SCROLL TO CONTINUE WITH CONTENT
Suud pun dijebloskan ke RTM Cimanggis supaya tidak kabur lagi. Tapi apa daya, Oktober 2005, Suud dan Syam berhasil melarikan diri dari penjara militer tersebut dan Suud kembali tertangkap pada November 2005. Bagaimana dengan Syam?
Dia masih melarikan diri dan pada 17 Agustus 2007 Tim Pomal berhasil menyergap Syam di Pandeglang. Upaya penyergapan Syam tidak mulus karena Syam melakukan perlawanan. Alhasil Tim Pomal bersama anggota Polri terpaksa memberikan timah panas ke Syam hingga Syam tewas di tempat.
Pada tahun 2008 Suud dipindah ke Lapas Porong dan Suud kini menjadi napi di LP Surabaya. Pada tahun 2012 lalu, detikcom sempat menemui Suud di Surabaya. Dia kini menjadi instruktur Disiplin LP Surabaya kepada para napi-napi.
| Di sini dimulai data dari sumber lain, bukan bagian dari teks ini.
-- pv_equiv track=rewrite | github.com/debruijn/adventofcode | 2021/aoc_22.py | count_uninterrupted
-- ===== SOURCE A (Python) =====
-- def get_overlap(this, other):
--     if this[-1] < other[0] or this[0] > other[-1]:
--         return []
--     else:
--         return range(max(this[0], other[0]), min(this[-1], other[-1])+1)
--
-- def count_uninterrupted(item, rest):
--     _, xr, yr, zr = item
--     total = len(xr) * len(yr) * len(zr)
--
--     conflicts = []
--
--     # For each future item, find overlapping region, add these to conflicts
--     for item in rest:
--         state, xr2, yr2, zr2 = item
--
--         cxr = get_overlap(xr2, xr)
--         cyr = get_overlap(yr2, yr)
--         czr = get_overlap(zr2, zr)
--
--         if len(cxr) == 0 or len(cyr) == 0 or len(czr) == 0:
--             continue
--
--         conflicts.append((state, cxr, cyr, czr))
--
--     # If there are conflicts, subtract their counts from the current ones
--     #  - Because no matter what you do right now, it will be overwritten by a future command
--     #  - Take conflicts in the conflicts into account, so rerun this function to do that in negative space
--     for idx, item in enumerate(conflicts):
--         total -= count_uninterrupted(item, conflicts[idx + 1:])
--
--     return total
-- ===== SOURCE B (Python) =====
-- def count_uninterrupted(item, rest):
--     # Coordinate compression: subtract the volume of the union of the later
--     # boxes clipped to this item's box, counted block by block.
--     _, xr, yr, zr = item
--     total = len(xr) * len(yr) * len(zr)
--
--     # Clip each later box to this item's bounding box; keep non-empty clips.
--     boxes = []
--     for _, xr2, yr2, zr2 in rest:
--         lx, hx = max(xr2[0], xr[0]), min(xr2[-1], xr[-1])
--         ly, hy = max(yr2[0], yr[0]), min(yr2[-1], yr[-1])
--         lz, hz = max(zr2[0], zr[0]), min(zr2[-1], zr[-1])
--         if lx <= hx and ly <= hy and lz <= hz:
--             boxes.append((lx, hx, ly, hy, lz, hz))
--
--     # Distinct boundaries per axis; half-open cell blocks between neighbours.
--     xs = sorted({v for b in boxes for v in (b[0], b[1] + 1)})
--     ys = sorted({v for b in boxes for v in (b[2], b[3] + 1)})
--     zs = sorted({v for b in boxes for v in (b[4], b[5] + 1)})
--
--     covered = 0
--     for i in range(len(xs) - 1):
--         for j in range(len(ys) - 1):
--             for k in range(len(zs) - 1):
--                 if any(b[0] <= xs[i] <= b[1] and b[2] <= ys[j] <= b[3]
--                        and b[4] <= zs[k] <= b[5] for b in boxes):
--                     covered += (xs[i + 1] - xs[i]) * (ys[j + 1] - ys[j]) * (zs[k + 1] - zs[k])
--
--     return total - covered
-- ===== Notes on version B (the rewrite author's own statement) =====
-- stated objective: faster
-- what changed: Replaces A's exponential inclusion-exclusion recursion (each conflict recursively re-subtracts its own conflicts) by coordinate compression: clip every later box to the item's box once, collect the distinct boundary values per axis, and add up the whole cell blocks whose representative corner is covered by some clipped box.
import Mathlib
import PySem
"Saya tidak takut mati," kata Suud singkat kala itu.
Suud tidak lagi ambil pusing dengan eksekusi yang menantinya. Suud menilai, ia masih diberi kesempatan oleh Tuhan untuk melakukan sesuatu yang berguna bahkan hingga saat-saat terakhir hidupnya.
"Saya berpikir positif saja. Sampai sekarang saya masih hidup. Berarti saya masih punya kesempatan," ujar Suud.
Namun Suud tetap berupaya mencari keadilan untuk lolos dari eksekusi mati. Suud kini mengajukan gugatan UU Grasi ke MK pada Rabu (9/9) kemarin. Dia menggugat pasal 7 ayat 2 UU No 22/2002 tentang Grasi.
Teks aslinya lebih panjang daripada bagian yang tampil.